By Tom Rave, special to OnMilwaukee.com   Published Aug 01, 2015 at 10:01 AM

The opinions expressed in this piece do not necessarily reflect the opinions of OnMilwaukee.com, its advertisers or editorial staff.

Over the last several decades, the economic vitality and growth of Milwaukee and southeastern Wisconsin have fared poorly to other metropolitan regions in the country, with rankings in comparative studies generally placing our region in the lower third of performance. 

Strong new growth efforts of the Water Council, the Midwest Energy Research Consortium, the Regional Health Center and stimulating entrepreneurism are helping matters.  Hopefully the continued focus on specialty manufacturing, exporting and distribution will pay off as well.

For that latter group of business types, transportation capabilities – including the ability of employees to get to and from work - and costs are critical factors.  In a late 2013 survey by Site Selection magazine, transportation capabilities are the No. 2 priority of businesses looking to expand elsewhere, coming after state and local taxes.

Until railroads expanded in the 1800s, Milwaukee was larger than Chicago because economic trade occurred where three rivers came together in a harbor on Lake Michigan.  This area was the most efficient location for transportation along the southwest coast of Lake Michigan. 

But with the railroads, the southern end of Lake Michigan became a more efficient location for transportation and so Chicago grew larger than Milwaukee.  Adding broad transit systems, interstate highways and its two primary airports further solidified metropolitan Chicago as the transportation hub for this portion of the Great Lakes. This will not change, although the higher costs in Chicago provide a competitive opportunity.

Our region is somewhat handicapped as an attractive location for manufacturers.  What can be done to have our region not only be competitive, but differentiate itself as an attractive area? 

One strategic approach is to provide efficient, connected and low cost transportation capabilities that will allow businesses to be profitable and people to move efficiently.  That would be something to sell.

Our region has a number of different entities that independently manage and operate transportation units, such as each southeastern Wisconsin county having its own transit system plus Kenosha having a street car and Milwaukee starting a street car.  Such an organizational approach can never be efficient and is thus costly.  

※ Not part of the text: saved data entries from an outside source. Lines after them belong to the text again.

-- pv_equiv track=rewrite | github.com/manv-lang/manv | manv/abi.py | _split_top_level
-- ===== SOURCE A (Python) =====
-- def _split_top_level(s: str, sep: str) -> list[str]:
--     parts: list[str] = []
--     depth = 0
--     cur: list[str] = []
--     opens = "[{("
--     closes = "]})"
--
--     for ch in s:
--         if ch in opens:
--             depth += 1
--         elif ch in closes:
--             depth = max(0, depth - 1)
--
--         if ch == sep and depth == 0:
--             part = "".join(cur).strip()
--             if part:
--                 parts.append(part)
--             cur = []
--             continue
--         cur.append(ch)
--
--     tail = "".join(cur).strip()
--     if tail:
--         parts.append(tail)
--     return parts
-- ===== SOURCE B (Python) =====
-- def _split_top_level(s: str, sep: str) -> list[str]:
--     parts: list[str] = []
--     i = 0
--     n = len(s)
--     while True:
--         # scan from i for the next separator at bracket depth 0
--         depth = 0
--         j = i
--         while j < n:
--             ch = s[j]
--             if ch in "[{(":
--                 depth += 1
--             elif ch in "]})":
--                 depth = max(0, depth - 1)
--             if ch == sep and depth == 0:
--                 break
--             j += 1
--         piece = s[i:j].strip()
--         if piece:
--             parts.append(piece)
--         if j == n:
--             return parts
--         i = j + 1
-- ===== Notes on version B (the rewrite author's own statement) =====
-- stated objective: alternative
-- what changed: B finds the next top-level separator position with an inner scan and slices/strips whole segments, instead of A's single fold that accumulates characters into cur and emits inline.
import Mathlib
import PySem

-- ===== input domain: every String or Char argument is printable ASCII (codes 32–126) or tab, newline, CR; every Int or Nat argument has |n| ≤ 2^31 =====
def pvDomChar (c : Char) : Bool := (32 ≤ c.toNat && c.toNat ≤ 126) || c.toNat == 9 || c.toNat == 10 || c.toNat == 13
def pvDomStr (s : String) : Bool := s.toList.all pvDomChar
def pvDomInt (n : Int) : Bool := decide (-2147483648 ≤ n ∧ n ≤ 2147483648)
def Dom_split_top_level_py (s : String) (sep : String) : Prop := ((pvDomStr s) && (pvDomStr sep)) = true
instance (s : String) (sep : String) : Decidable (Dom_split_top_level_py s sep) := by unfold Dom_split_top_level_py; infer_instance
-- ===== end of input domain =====

-- B replaces A's char-by-char accumulator fold by a segment-at-a-time scan (find the next
-- top-level separator, slice out the segment, strip it): same results, a different decomposition.


-- ===== PORT A =====
-- shared depth update (the identical three lines appear in both Pythons)
def pvDepth (d : Int) (ch : Char) : Int :=
  if ("[{(".toList).contains ch then d + 1
  else if ("]})".toList).contains ch then max 0 (d - 1)
  else d

-- A-side helpers: the loop body and the final tail handling, exactly as in the Python
def pvStepA (sep : String) (st : List String × Int × List Char) (ch : Char) :
    List String × Int × List Char :=
  let parts := st.1
  let cur := st.2.2
  let depth := pvDepth st.2.1 ch
  if String.ofList [ch] == sep && depth == 0 then
    let part := PySem.Chars.strip cur
    (if part ≠ [] then parts ++ [String.ofList part] else parts, depth, [])
  else
    (parts, depth, cur ++ [ch])

def pvFinishA (st : List String × Int × List Char) : List String :=
  let tail := PySem.Chars.strip st.2.2
  if tail ≠ [] then st.1 ++ [String.ofList tail] else st.1

def split_top_level_py (s : String) (sep : String) : List String :=
  pvFinishA (s.toList.foldl (pvStepA sep) ([], 0, []))

-- ===== PORT B =====
-- B-side helpers: scan for the next top-level separator, returning the segment before it
-- and the remainder after it (none = no further separator)
def pvNextSeg (sep : String) : Int → List Char → List Char × Option (List Char)
  | _, [] => ([], none)
  | d, c :: cs =>
    let d' := pvDepth d c
    if String.ofList [c] == sep && d' == 0 then ([], some cs)
    else
      let r := pvNextSeg sep d' cs
      (c :: r.1, r.2)

-- strip a segment; keep it only if non-empty
def pvEmit (seg : List Char) : List String :=
  let p := PySem.Chars.strip seg
  if p ≠ [] then [String.ofList p] else []

-- termination lemma cited by pvGo
theorem pvNextSeg_rest_lt (sep : String) :
    ∀ (d : Int) (cs : List Char) (rest : List Char),
      (pvNextSeg sep d cs).2 = some rest → rest.length < cs.length := by
  intro d cs
  induction cs generalizing d with
  | nil => intro rest h; simp [pvNextSeg] at h
  | cons c cs ih =>
    intro rest h
    simp only [pvNextSeg] at h
    split at h
    · simp at h; simp [h]
    · exact Nat.lt_trans (ih _ rest h) (by simp)

def pvGo (sep : String) (cs : List Char) : List String :=
  let r := pvNextSeg sep 0 cs
  match hr : r.2 with
  | none => pvEmit r.1
  | some rest => pvEmit r.1 ++ pvGo sep rest
termination_by cs.length
decreasing_by exact pvNextSeg_rest_lt sep 0 cs rest hr

def split_top_level_py_alt (s : String) (sep : String) : List String :=
  pvGo sep s.toList

-- ===== PRECONDITION & SPEC =====
def Spec_split_top_level_py (s : String) (sep : String) (out : List String) : Prop := out = split_top_level_py_alt s sep
instance (s : String) (sep : String) (out : List String) : Decidable (Spec_split_top_level_py s sep out) := by unfold Spec_split_top_level_py; infer_instance

-- ===== CLAIM (what is proved, stated in full; the proofs are below) =====
def Claim_equal_split_top_level_py : Prop := ∀ (s : String) (sep : String), Dom_split_top_level_py s sep → Spec_split_top_level_py s sep (split_top_level_py s sep)

-- ===== LEMMAS AND PROOFS =====

theorem pvGo_none (sep : String) (cs : List Char)
    (h : (pvNextSeg sep 0 cs).2 = none) :
    pvGo sep cs = pvEmit (pvNextSeg sep 0 cs).1 := by
  rw [pvGo]; split <;> simp_all

theorem pvGo_some (sep : String) (cs rest : List Char)
    (h : (pvNextSeg sep 0 cs).2 = some rest) :
    pvGo sep cs = pvEmit (pvNextSeg sep 0 cs).1 ++ pvGo sep rest := by
  rw [pvGo]; split <;> simp_all

theorem pv_key (sep : String) :
    ∀ (cs : List Char) (d : Int) (parts : List String) (cur : List Char),
      pvFinishA (cs.foldl (pvStepA sep) (parts, d, cur))
        = parts ++ (match (pvNextSeg sep d cs).2 with
            | none => pvEmit (cur ++ (pvNextSeg sep d cs).1)
            | some rest => pvEmit (cur ++ (pvNextSeg sep d cs).1) ++ pvGo sep rest) := by
  intro cs
  induction cs with
  | nil =>
    intro d parts cur
    simp [pvNextSeg, pvFinishA, pvEmit]
    split <;> simp
  | cons c cs ih =>
    intro d parts cur
    simp only [List.foldl_cons, pvStepA, pvNextSeg]
    by_cases hc : (String.ofList [c] == sep && pvDepth d c == 0) = true
    · have hd0 : pvDepth d c = 0 := beq_iff_eq.mp ((Bool.and_eq_true _ _).mp hc).2
      rw [if_pos hc, if_pos hc, hd0]
      rw [ih 0 _ []]
      cases h2 : (pvNextSeg sep 0 cs).2 with
      | none =>
        simp only [pvGo_none sep cs h2, List.nil_append, List.append_nil, pvEmit]
        split <;> simp_all
      | some rest =>
        simp only [pvGo_some sep cs rest h2, List.nil_append, List.append_nil, pvEmit]
        split <;> simp_all
    · rw [if_neg hc, if_neg hc]
      rw [ih (pvDepth d c) parts (cur ++ [c])]
      cases h2 : (pvNextSeg sep (pvDepth d c) cs).2 with
      | none => simp
      | some rest => simp

-- ===== VERDICT (by name: the statement is the Claim_ definition above) =====
theorem split_top_level_py_spec : Claim_equal_split_top_level_py := by
  intro s sep _
  unfold Spec_split_top_level_py split_top_level_py split_top_level_py_alt
  rw [pv_key sep s.toList 0 [] []]
  cases h2 : (pvNextSeg sep 0 s.toList).2 with
  | none => rw [pvGo_none sep _ h2]; simp
  | some rest => rw [pvGo_some sep _ rest h2]; simp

What is needed is a new government transportation unit that serves the southeast quadrant of the state, which is larger than M7’s area, plus some of northern Illinois.  This entity would manage and operate the commercial airports, the Port of Milwaukee, a regional transit system, be in position to work with railroads for both freight and passenger services, work with Wisconsin’s Department of Transportation about key roads and efficient connections among transportation assets and hopefully, re-establish a freight intermodal ramp.  It would operate all of those functions on a coordinated market-driven basis to meet freight and passenger needs, and it would focus on efficient performance to spur economic growth by helping to differentiate our region.  Simply, this needs to be the mission of just one entity versus the numerous independent and often unconnected efforts that exist now.

There are three other reasons to have just one entity for our region’s transportation capabilities.  They relate to the Federal government’s forecast in 2014 of future expenditures on "discretionary" items such as education, transportation, the environment, etc. 

Over the next 10 years, such Federal expenditures will decline from 3.2% of gross domestic product to 2.2%.  Simply, there will be less funding from the Federal government and therefore, more competition across the country to obtain it. 

The first reason is that having one efficient transportation entity will allow our region to better compete for shrinking Federal funding.

Second, as governmental funding slackens, the demand for private capital invested in transportation capabilities and infrastructure will grow.  Investors will obviously look at the organization into which they might invest.  Thus, an efficient transportation organization is needed, one that performs well so that investors in it will get a satisfactory return. 

The third reason relates to the Alliance for Regional Development’s Chicago Megacity project across the 21 counties surrounding the southwest corner of Lake Michigan.  Metropolitan Chicago and northwestern Indiana, especially with Indiana’s proactive Conexus initiative regarding manufacturing and logistics, are in stronger positions than is southeastern Wisconsin.   Having one effective transportation organization would enhance our region’s participation in this long term project.

Similar transportation entities exist around the country.   Our region needs to take action to form one.   It is up to the elected and civic officials to come together and move ahead for the good of the region.  If our regional leaders are really interested in economic development, they must actively work to form an entity that manages and operates our transportation assets and capabilities. 

Tom Rave is the recently retired executive director of The Gateway To Milwaukee and of Aerotropolis Milwaukee.